The utility model relates to the field of buildings, in particular to a floor support plate.

Background

In the steel construction work process, to the large-span structure, the floor carrier plate often can take place decurrent deformation because of dead weight or receive the pressure that people or thing above the floor carrier plate produced. At present, the deformation of the floor support plate is controlled by generally adopting a mode of improving the elastic modulus of steel or reversely pre-arching, but the manufacturing cost is greatly improved by improving the elastic modulus of the steel. The existing pre-arching mode is complex in the steel structure building process, and a plurality of arching devices need to be operated in the arching process so as to realize arching of the supporting steel beam of the floor support plate, but the arching devices are difficult to balance in the actual operation process, so that the supporting steel beam is unnecessarily deformed, and the quality of the floor support plate is influenced.

SUMMERY OF THE UTILITY MODEL

The present invention is directed to solving at least one of the problems of the prior art. Therefore, the utility model provides a floor support plate, which can realize pre-arching of the floor support plate through a single arching device, and has the advantages of simple operation and low cost.

The embodiment of the utility model provides a floor support plate, which comprises:

an arching device; the arching device comprises a screw and a sleeve, the screw threads at two ends of the screw are opposite in rotating direction, the sleeve comprises a first sleeve and a second sleeve, the inner walls of the first sleeve and the second sleeve are both provided with threads, and the first sleeve and the second sleeve are respectively connected to two sides of the screw;

the triangular truss comprises an upper chord, a web member and a lower chord, the upper chord comprises a first upper chord and a second upper chord, one end of the first sleeve, which is far away from the screw rod, is hinged to one end of the first upper chord, which is close to the second upper chord, one end of the second sleeve, which is far away from the screw rod, is hinged to one end of the second upper chord, which is close to the first upper chord, and the web member is connected between the lower chord and the upper chord;

wherein the triangular truss can be arched upwards due to the rotation of the screw rod.

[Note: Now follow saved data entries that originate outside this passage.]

-- pv_equiv track=rewrite | github.com/renyuneyun/pp-analyzer | pp-analyze/pp_analyze/website_compliance_evaluation.py | to_websites_by_num_conflicts
-- ===== SOURCE A (Python) =====
-- from collections import defaultdict
--
-- def to_websites_by_num_conflicts(conflicts, websites_of_interest) -> dict[int, list[str]]:
--     '''
--     Convert the conflicts dictionary to a dictionary of websites by number of conflicts (as key).
--     "Conflict" here means the number of conflicting personal profiles.
--     This indicates which websites have the same number of conflicts.
--     '''
--     num_persona_conflicts_per_website = {}
--     for ws in websites_of_interest:
--         num_persona_conflicts_per_website[ws] = 0
--     for persona, results in conflicts.items():
--         for ws, res in results.items():
--             if ws in websites_of_interest:
--                 num_persona_conflicts_per_website[ws] += 1
--
--     websites_by_conflicts = defaultdict(list)
--     for ws, num_conflicts in num_persona_conflicts_per_website.items():
--         websites_by_conflicts[num_conflicts].append(ws)
--     websites_by_conflicts = dict(websites_by_conflicts)
--
--     return websites_by_conflicts
-- ===== SOURCE B (Python) =====
-- def to_websites_by_num_conflicts(conflicts, websites_of_interest) -> dict[int, list[str]]:
--     # Staged pipeline: dedup websites (first occurrence, as A's seeded dict does),
--     # count by a transposed membership scan, then build each group with a filter
--     # pass per distinct count (no seeded accumulator, no defaultdict).
--     order = list(dict.fromkeys(websites_of_interest))
--     pairs = [(ws, sum(1 for results in conflicts.values() if ws in results)) for ws in order]
--     seen = list(dict.fromkeys(n for _, n in pairs))
--     return {n: [ws for ws, m in pairs if m == n] for n in seen}
-- ===== Notes on version B (the rewrite author's own statement) =====
-- stated objective: alternative
-- what changed: B is a staged pipeline with no mutable accumulators: dedup the websites, build a (website,count) list by a transposed per-website membership scan over personas, then emit each group with one filter pass per distinct count - A instead seeds a zero dict, increments it inside a persona-by-persona nested loop, and folds the counts into a defaultdict of lists.
import Mathlib
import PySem

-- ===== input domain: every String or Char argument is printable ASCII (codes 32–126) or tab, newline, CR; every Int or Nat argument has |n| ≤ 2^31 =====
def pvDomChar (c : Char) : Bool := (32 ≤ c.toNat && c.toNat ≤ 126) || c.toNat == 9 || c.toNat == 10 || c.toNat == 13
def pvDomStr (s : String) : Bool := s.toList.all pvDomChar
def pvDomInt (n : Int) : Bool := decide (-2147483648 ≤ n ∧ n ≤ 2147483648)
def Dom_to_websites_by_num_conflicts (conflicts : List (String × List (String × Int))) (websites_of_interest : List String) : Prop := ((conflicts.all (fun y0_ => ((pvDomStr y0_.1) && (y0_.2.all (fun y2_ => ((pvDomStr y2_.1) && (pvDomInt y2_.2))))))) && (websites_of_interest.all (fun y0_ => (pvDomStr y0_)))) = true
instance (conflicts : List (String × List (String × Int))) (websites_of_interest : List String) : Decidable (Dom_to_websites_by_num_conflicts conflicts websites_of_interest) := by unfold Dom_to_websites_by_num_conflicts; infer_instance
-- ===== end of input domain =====

-- ===== PORT A =====
-- B is a staged dedup/count/filter pipeline with no mutable accumulators, proved
-- equal on Pre_ to A's seeded-dict increment loops.
def to_websites_by_num_conflicts (conflicts : List (String × List (String × Int))) (websites_of_interest : List String) : List (Int × List String) :=
  -- num_persona_conflicts_per_website = {}; for ws in websites_of_interest: [ws] = 0
  let counts0 : PySem.Dict String Int :=
    websites_of_interest.foldl (fun d ws => d.insert ws 0) PySem.Dict.empty
  -- for persona, results in conflicts.items(): for ws, res in results.items(): if ws in websites_of_interest: [ws] += 1
  let counts : PySem.Dict String Int :=
    conflicts.foldl (fun d pr =>
      pr.2.foldl (fun d p =>
        if websites_of_interest.contains p.1 then d.modify p.1 0 (· + 1) else d) d) counts0
  -- websites_by_conflicts = defaultdict(list); append loop; dict(...)
  let grouped : PySem.Dict Int (List String) :=
    counts.items.foldl (fun g q => g.modify q.2 [] (· ++ [q.1])) PySem.Dict.empty
  grouped.items

-- ===== PORT B =====
def to_websites_by_num_conflicts_alt (conflicts : List (String × List (String × Int))) (websites_of_interest : List String) : List (Int × List String) :=
  -- order = list(dict.fromkeys(websites_of_interest))
  let order := PySem.List.dedup websites_of_interest
  -- pairs = [(ws, sum(1 for results in conflicts.values() if ws in results)) for ws in order]
  let pairs := order.map (fun ws =>
    (ws, ((conflicts.countP (fun pr => pr.2.any (fun p => p.1 == ws)) : Nat) : Int)))
  -- seen = list(dict.fromkeys(n for _, n in pairs))
  let seen := PySem.List.dedup (pairs.map Prod.snd)
  -- {n: [ws for ws, m in pairs if m == n] for n in seen}  (keys of seen are distinct,
  -- so the dict comprehension in insertion order is exactly this map)
  seen.map (fun n => (n, (pairs.filter (fun p => p.2 == n)).map Prod.fst))

-- ===== PRECONDITION & SPEC =====
-- Pre_ excludes association lists in which one persona's results carry a duplicate
-- website key: a Python dict (A's actual input type) cannot hold duplicate keys,
-- so such lists do not correspond to any input A runs on.
def Pre_to_websites_by_num_conflicts (conflicts : List (String × List (String × Int))) (websites_of_interest : List String) : Prop :=
  ∀ pr ∈ conflicts, (pr.2.map Prod.fst).Nodup
instance (conflicts : List (String × List (String × Int))) (websites_of_interest : List String) : Decidable (Pre_to_websites_by_num_conflicts conflicts websites_of_interest) := by unfold Pre_to_websites_by_num_conflicts; infer_instance
def pvWitness_to_websites_by_num_conflicts : (List (String × List (String × Int))) × List String :=
  ([("p1", [("a", 1), ("b", 2)]), ("p2", [("b", 3)])], ["a", "b", "c"])

def Spec_to_websites_by_num_conflicts (conflicts : List (String × List (String × Int))) (websites_of_interest : List String) (out : List (Int × List String)) : Prop := out = to_websites_by_num_conflicts_alt conflicts websites_of_interest
instance (conflicts : List (String × List (String × Int))) (websites_of_interest : List String) (out : List (Int × List String)) : Decidable (Spec_to_websites_by_num_conflicts conflicts websites_of_interest out) := by unfold Spec_to_websites_by_num_conflicts; infer_instance

-- ===== CLAIM (what is proved, stated in full; the proofs are below) =====
def Claim_equal_to_websites_by_num_conflicts : Prop := ∀ (conflicts : List (String × List (String × Int))) (websites_of_interest : List String), Dom_to_websites_by_num_conflicts conflicts websites_of_interest → Pre_to_websites_by_num_conflicts conflicts websites_of_interest → Spec_to_websites_by_num_conflicts conflicts websites_of_interest (to_websites_by_num_conflicts conflicts websites_of_interest)

-- ===== LEMMAS AND PROOFS =====

-- A-side inner step: increment-if-of-interest over one persona's results
def pvStepA (websites_of_interest : List String) (d : PySem.Dict String Int) (p : String × Int) : PySem.Dict String Int :=
  if websites_of_interest.contains p.1 then d.modify p.1 0 (· + 1) else d

-- the websites a persona's results increment, in order
def pvKeysOf (websites_of_interest : List String) (pr : String × List (String × Int)) : List String :=
  (pr.2.map Prod.fst).filter (fun x => websites_of_interest.contains x)

-- B's per-website count, named for the proofs
def pvCnt (conflicts : List (String × List (String × Int))) (ws : String) : Int :=
  ((conflicts.countP (fun pr => pr.2.any (fun p => p.1 == ws)) : Nat) : Int)

lemma pv_inner_fold (w : List String) (l : List (String × Int)) :
    ∀ d : PySem.Dict String Int,
      l.foldl (pvStepA w) d
        = ((l.map Prod.fst).filter (fun x => w.contains x)).foldl
            (fun d x => d.modify x 0 (· + 1)) d := by
  induction l with
  | nil => intro d; rfl
  | cons h t ih =>
      intro d
      by_cases hc : h.1 ∈ w <;> simp [pvStepA, hc, ih]

lemma pv_getA (w : List String) (v : String) :
    ∀ (conflicts : List (String × List (String × Int))) (d : PySem.Dict String Int),
      (conflicts.foldl (fun d pr => pr.2.foldl (pvStepA w) d) d).getD v 0
        = d.getD v 0 + ((conflicts.flatMap (pvKeysOf w)).count v : Int) := by
  intro conflicts
  induction conflicts with
  | nil => intro d; simp
  | cons pr rest ih =>
      intro d
      rw [List.foldl_cons, ih, List.flatMap_cons, List.count_append, pv_inner_fold,
        PySem.Dict.getD_foldl_modify_add_one]
      simp only [pvKeysOf]
      push_cast
      ring

lemma pv_update_eq_self (s : PySem.Set String) :
    ∀ l : List String, (∀ x ∈ l, x ∈ s) → PySem.Set.update s l = s := by
  intro l
  induction l generalizing s with
  | nil => intro _; rfl
  | cons h t ih =>
      intro hm
      have : s.add h = s := PySem.Set.add_of_mem (hm h (by simp))
      simp only [PySem.Set.update, List.foldl_cons, this]
      exact ih s (fun x hx => hm x (by simp [hx]))

lemma pv_keysA (w : List String) (conflicts : List (String × List (String × Int))) :
    ∀ d : PySem.Dict String Int,
      (conflicts.foldl (fun d pr => pr.2.foldl (pvStepA w) d) d).keys
        = PySem.Set.update d.keys (conflicts.flatMap (pvKeysOf w)) := by
  induction conflicts with
  | nil => intro d; rfl
  | cons pr rest ih =>
      intro d
      have hinner : (pr.2.foldl (pvStepA w) d).keys
          = PySem.Set.update d.keys (pvKeysOf w pr) := by
        rw [pv_inner_fold]
        exact PySem.Dict.keys_foldl_modify _ 0 (fun _ _ => (· + 1)) d
      simp only [List.foldl_cons, List.flatMap_cons, ih, hinner, PySem.Set.update,
        List.foldl_append]

lemma pv_getIns (f : String → Int) :
    ∀ (w : List String) (d : PySem.Dict String Int) (v : String),
      (w.foldl (fun d ws => d.insert ws (f ws)) d).getD v 0
        = if v ∈ w then f v else d.getD v 0 := by
  intro w
  induction w with
  | nil => intro d v; simp
  | cons h t ih =>
      intro d v
      by_cases hv : v ∈ t
      · simp [ih, hv]
      · by_cases he : v = h <;> simp [ih, hv, PySem.Dict.getD_insert, he]

lemma pv_cnt (w : List String) (v : String) (hv : v ∈ w) :
    ∀ conflicts : List (String × List (String × Int)),
      (∀ pr ∈ conflicts, (pr.2.map Prod.fst).Nodup) →
      ((conflicts.flatMap (pvKeysOf w)).count v : Int) = pvCnt conflicts v := by
  intro conflicts
  induction conflicts with
  | nil => intro _; rfl
  | cons pr rest ih =>
      intro hnd
      have hhead : (pvKeysOf w pr).count v = if v ∈ pr.2.map Prod.fst then 1 else 0 := by
        rw [pvKeysOf, List.count_filter (by exact List.elem_eq_true_of_mem hv)]
        exact List.Nodup.count (hnd pr (by simp))
      have hany : (pr.2.any (fun p => p.1 == v)) = decide (v ∈ pr.2.map Prod.fst) := by
        rw [Bool.eq_iff_iff]
        constructor
        · intro h
          rcases List.any_eq_true.mp h with ⟨p, hp, he⟩
          exact decide_eq_true (List.mem_map.mpr ⟨p, hp, (by simpa using he)⟩)
        · intro h
          rcases List.mem_map.mp (of_decide_eq_true h) with ⟨p, hp, he⟩
          exact List.any_eq_true.mpr ⟨p, hp, by simp [he]⟩
      have ih' := ih (fun q hq => hnd q (by simp [hq]))
      simp only [List.flatMap_cons, List.count_append, pvCnt, List.countP_cons, hhead, hany] at *
      by_cases hm : v ∈ pr.2.map Prod.fst <;> simp [hm] at * <;> omega

-- A's count dictionary, as the explicit pair list B builds
lemma pv_counts_items (conflicts : List (String × List (String × Int)))
    (w : List String)
    (hpre : ∀ pr ∈ conflicts, (pr.2.map Prod.fst).Nodup) :
    (conflicts.foldl (fun d pr => pr.2.foldl (pvStepA w) d)
        (w.foldl (fun d ws => d.insert ws 0) PySem.Dict.empty)).items
      = (PySem.List.dedup w).map (fun ws => (ws, pvCnt conflicts ws)) := by
  set C := conflicts.foldl (fun d pr => pr.2.foldl (pvStepA w) d)
      (w.foldl (fun d ws => d.insert ws (0 : Int)) PySem.Dict.empty) with hC
  have hk0 : (w.foldl (fun d ws => d.insert ws (0 : Int)) PySem.Dict.empty).keys
      = PySem.Set.ofList w := by
    rw [PySem.Dict.keys_foldl_insert]; rfl
  have hkA : C.keys = PySem.Set.ofList w := by
    rw [hC, pv_keysA, hk0, pv_update_eq_self]
    intro x hx
    rw [PySem.Set.mem_ofList]
    rcases List.mem_flatMap.mp hx with ⟨pr, _, hxp⟩
    simp only [pvKeysOf, List.mem_filter] at hxp
    exact List.mem_of_elem_eq_true hxp.2
  rw [PySem.Dict.items_eq_map_keys C (by rw [hkA]; exact PySem.Set.nodup_ofList w) 0, hkA,
    PySem.List.dedup_eq_ofList]
  apply List.map_congr_left
  intro k hk
  have hkw : k ∈ w := (PySem.Set.mem_ofList w k).mp hk
  have h0 := pv_getIns (fun _ => (0 : Int)) w PySem.Dict.empty k
  simp only [hkw, if_pos] at h0
  rw [hC, pv_getA, h0, pv_cnt w k hkw conflicts hpre]
  simp

-- A's grouping fold over any pair list, characterised as B's dedup+filter pipeline
lemma pv_group (pairs : List (String × Int)) :
    (pairs.foldl (fun g q => g.modify q.2 [] (· ++ [q.1])) PySem.Dict.empty).items
      = (PySem.List.dedup (pairs.map Prod.snd)).map
          (fun n => (n, (pairs.filter (fun p => p.2 == n)).map Prod.fst)) := by
  set G := pairs.foldl (fun g q => g.modify q.2 [] (· ++ [q.1])) PySem.Dict.empty with hG
  have hswap : G = (pairs.map (fun q => (q.2, q.1))).foldl
      (fun g p => g.modify p.1 [] (· ++ [p.2])) PySem.Dict.empty := by
    rw [List.foldl_map]
  have hkeys : G.keys = PySem.Set.ofList (pairs.map Prod.snd) := by
    rw [hG, PySem.Dict.keys_foldl_modify_key]
    rfl
  rw [PySem.Dict.items_eq_map_keys G (by rw [hkeys]; exact PySem.Set.nodup_ofList _) [],
    hkeys, PySem.List.dedup_eq_ofList]
  apply List.map_congr_left
  intro n _
  rw [hswap, PySem.Dict.getD_foldl_modify_append]
  simp [List.filter_map, Function.comp_def]

-- ===== VERDICT (by name: the statement is the Claim_ definition above) =====
theorem to_websites_by_num_conflicts_spec : Claim_equal_to_websites_by_num_conflicts := by
  intro conflicts w _ hpre
  unfold Spec_to_websites_by_num_conflicts
  unfold to_websites_by_num_conflicts to_websites_by_num_conflicts_alt
  have hitems := pv_counts_items conflicts w hpre
  unfold pvStepA at hitems
  simp only [pv_group, hitems, List.map_map, List.filter_map, Function.comp_def, pvCnt]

The floor support plate provided by the embodiment of the utility model at least has the following technical effects:

according to the embodiment of the utility model, the triangular truss is used as a supporting beam of the floor bearing plate, the upper chord is divided into the first upper chord and the second upper chord along the length direction, the arching device is connected between the first upper chord and the second upper chord, and the screw in the arching device is rotated to enable the first sleeve and the second sleeve to be away from each other, so that the first upper chord and the first upper chord are propped open, the triangular truss is arched upwards, and the arching device is simple in structure and easy to operate; the arched triangular truss is used as a supporting beam of the floor bearing plate to resist the self weight of the floor bearing plate or generate downward deformation under the action of downward external force, and the whole floor bearing plate is low in cost.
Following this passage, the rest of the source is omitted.